Conclusions and Recommendations • All of the data collected during this experiment is enough to explain to any engineer or layman what the air conditioning unit will do when it is put into use in the lab settings. Anyone can use the same type of system to analyze any air conditioning unit to see what the actual output of the unit into the surrounding environment will be instead of going by what the optimum values are that are provided by the manufacturer that are purposely skewed to make their product seem better. • The pros of doing the lab this way was that it can be performed by anyone as long as supporting instructions and directions are given in a clear manner. It is simplified to a point where the valuable information emerges. Simplifying a system allows the important areas to be evaluated with less stress on obtaining the so called “right” answer. The bad part of making these simplifying assumptions are that certain error in the calculations are introduced making the values mere estimates. For the purpose of this lab which was to analyze the performance of an air conditioning system based on measurements, these certain assumptions were all simplifications that proved to be beneficial.

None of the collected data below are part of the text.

-- main bridge: on pattern-free texts, A's suffix semantics equals B's
theorem pvG_eq_pvH (s : List Char) (hP : pvHasPat s = false) : pvG s = pvH s := by
  induction hn : s.length using Nat.strong_induction_on generalizing s with
  | _ n ihn =>
  cases s with
  | nil => rw [pvG_nil, pvH_nil]
  | cons c rest =>
    set s := c :: rest with hs
    have hi : 0 < s.length := by simp [hs]
    have h0 : s.drop 0 = s := rfl
    have h1 : s.drop 1 = rest := rfl
    have hPrest : pvHasPat rest = false := pvHasPat_tail hP
    by_cases hg : s[0] = '<' ∧ ((s.drop 1).headD ' ' = '!' ∨ (s.drop 1).headD ' ' = '@')
    · cases hf : pvFindGt (s.drop 0).length (s.drop 0) 0 with
      | none =>
          have hG := pvG_step_keep s 0 hi (Or.inr hf)
          have hH := pvH_step_keep s 0 hi (Or.inr hf)
          rw [h0] at hG hH
          rw [hG, hH, h1,
            ihn rest.length (by simp [hs] at hn; omega) rest hPrest rfl]
      | some r =>
          have hG := pvG_step_del s 0 r hi hg hf
          have hH := pvH_step_del s 0 r hi hg hf
          rw [h0] at hG hH
          simp only [Nat.zero_add] at hG hH
          rw [hG, hH]
          rw [h0] at hf
          obtain ⟨hr_gt, hr_first⟩ := pvFindGt_first hf
          have hrb := pvFindGt_bounds hf
          have hr1 : 1 ≤ r := by
            rcases Nat.eq_zero_or_pos r with rfl | h
            · have hc0 : s.getD 0 ' ' = '<' := by
                rw [List.getD_eq_getElem s ' ' hi]; exact hg.1
              rw [hc0] at hr_gt
              exact absurd hr_gt (by decide)
            · exact h
          cases hx : s.drop (r + 1) with
          | nil =>
              have hu2 : s.drop (r + 2) = [] := by
                have : s.drop (r + 2) = (s.drop (r + 1)).drop 1 := by
                  rw [List.drop_drop]
                rw [this, hx]
                rfl
              rw [hu2, pvG_nil, pvH_nil]
              rfl
          | cons x u =>
              have hrlen : r + 1 < s.length := by
                by_contra hle
                rw [List.drop_eq_nil_of_le (by omega)] at hx
                exact absurd hx (by simp)
              have hu : s.drop (r + 2) = u := by
                have : s.drop (r + 2) = (s.drop (r + 1)).drop 1 := by
                  rw [List.drop_drop]
                rw [this, hx]
                rfl
              -- B cannot fire a delete-step at x :: u: that would be the forbidden pattern
              have hnotdel : ¬ (x = '<' ∧ (u.headD ' ' = '!' ∨ u.headD ' ' = '@')
                  ∧ (x :: u).contains '>' = true) := by
                rintro ⟨hx1, hx2, hx3⟩
                have hag : pvAfterGt rest = true := by
                  rw [← h1]
                  apply pvAfterGt_true (s.drop 1) (r - 1)
                  · rw [List.length_drop]; omega
                  · rw [pvGetD_drop]
                    have e : 1 + (r - 1) = r := by omega
                    rw [e]; exact hr_gt
                  · intro m hm
                    rw [pvGetD_drop]
                    exact hr_first (1 + m) (by omega) (by omega)
                  · rw [pvGetD_drop]
                    have e : 1 + (r - 1 + 1) = r + 1 := by omega
                    rw [e, ← pvHeadD_drop s (r + 1), hx]
                    exact hx1
                  · rw [pvGetD_drop]
                    have e : 1 + (r - 1 + 2) = r + 2 := by omega
                    rw [e, ← pvHeadD_drop s (r + 2), hu]
                    exact hx2
                  · have e : (s.drop 1).drop (r - 1 + 1) = s.drop (r + 1) := by
                      rw [List.drop_drop]; congr 1; omega
                    rw [e, hx]; exact hx3
                have hph : pvHasPat s = true := by
                  have hc0 : c = '<' := by simpa [hs] using hg.1
                  have hh : rest.headD ' ' = '!' ∨ rest.headD ' ' = '@' := by
                    have := hg.2
                    rw [h1] at this
                    exact this
                  rw [hs, pvHasPat, hc0, hag]
                  rcases hh with h | h <;> rw [h] <;> simp
                exact absurd hph (by simp [hP])
              have hPu : pvHasPat u = false := by
                have := pvHasPat_drop (r + 2) hP
                rwa [hu] at this
              have hlenu : u.length < n := by
                have hlx : (x :: u).length = s.length - (r + 1) := by
                  rw [← hx]; simp
                simp at hlx
                omega
              have hrecur := ihn u.length hlenu u hPu rfl
              -- B keeps x and both sides recurse on u
              have hHxu : pvH (x :: u) = x :: pvH u := by
                have hix : 0 < (x :: u).length := by simp
                have hx0 : (x :: u).drop 0 = x :: u := rfl
                have hx01 : (x :: u).drop 1 = u := rfl
                by_cases hgx : (x :: u)[0] = '<' ∧ (((x :: u).drop 1).headD ' ' = '!' ∨ ((x :: u).drop 1).headD ' ' = '@')
                · cases hfx : pvFindGt ((x :: u).drop 0).length ((x :: u).drop 0) 0 with
                  | none =>
                      have hH := pvH_step_keep (x :: u) 0 hix (Or.inr hfx)
                      rw [hx0] at hH
                      rw [hH]
                      rfl
                  | some q =>
                      exfalso
                      rw [hx0] at hfx
                      obtain ⟨hq_gt, _⟩ := pvFindGt_first hfx
                      have hqb := pvFindGt_bounds hfx
                      refine hnotdel ⟨by simpa using hgx.1, by simpa [hx01] using hgx.2, ?_⟩
                      have := pvMem_of_getD (s := x :: u) hqb.2 hq_gt
                      simpa using this
                · have hfx : pvFindGt ((x :: u).drop 0).length ((x :: u).drop 0) 0 = pvFindGt (x :: u).length (x :: u) 0 := by rw [hx0]
                  have hH := pvH_step_keep (x :: u) 0 hix (Or.inl hgx)
                  rw [hx0] at hH
                  rw [hH]
                  rfl
              rw [hu, hHxu, hrecur]
              rfl
    · have hG := pvG_step_keep s 0 hi (Or.inl hg)
      have hH := pvH_step_keep s 0 hi (Or.inl hg)
      rw [h0] at hG hH
      rw [hG, hH, h1,
        ihn rest.length (by simp [hs] at hn; omega) rest hPrest rfl]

Conclusion and Recommendations • In order to get this lab to be more effective it should be in a controlled environment. The air conditioning unit should be placed in a room with a temperature like the rated temp and as close to ideal air conditions as possible. Also limiting the uncertainty in the measurement devices would decrease the difference in the known values and the found values for the unit. The measurements were taken in the positions that would account for the right amount of heat load and enthalpy for each state that the flow goes through. Simplifying assumptions were made during the experiment to make the data easier to collect and analyze. The effects of the pressure loss could be analyzed but should be small enough to where there would be no significant difference in the values reached. • After a complete analysis was performed the original hypothesis pertaining to the heat capacity and EER provided by Panasonic being greater than the values we obtained experimentally was accepted. It was assumed that the heat capacity for our lab settings was going to be lower then the manufacturer’s since the temperature in our lab was lower than the ambient air temperature they used minimizing the heat transfer from the air to the refrigerant. Through measurements we obtained a heat capacity of 5,238 BTU/hr compared to the claimed 8,000 BTU/hr put out by Panasonic, which shows that a significant amount of thermal energy is still being absorbed by the refrigerant over the evaporator. • Since the COP and the EER are directly related to the heat capacity and the work going into the compressor to transfer heat from a low temperature region to a high temperature, the values obtained experimentally will also be lower than the ones claimed. Experimentally the COP was found to be 2.304 and the EER was 7.865 compared to Panasonics COP of 3.145 and EER of 10.75 BTU/W/hr. The lab effectively demonstrated how an air conditioner functioned and how certain efficiencies are determined.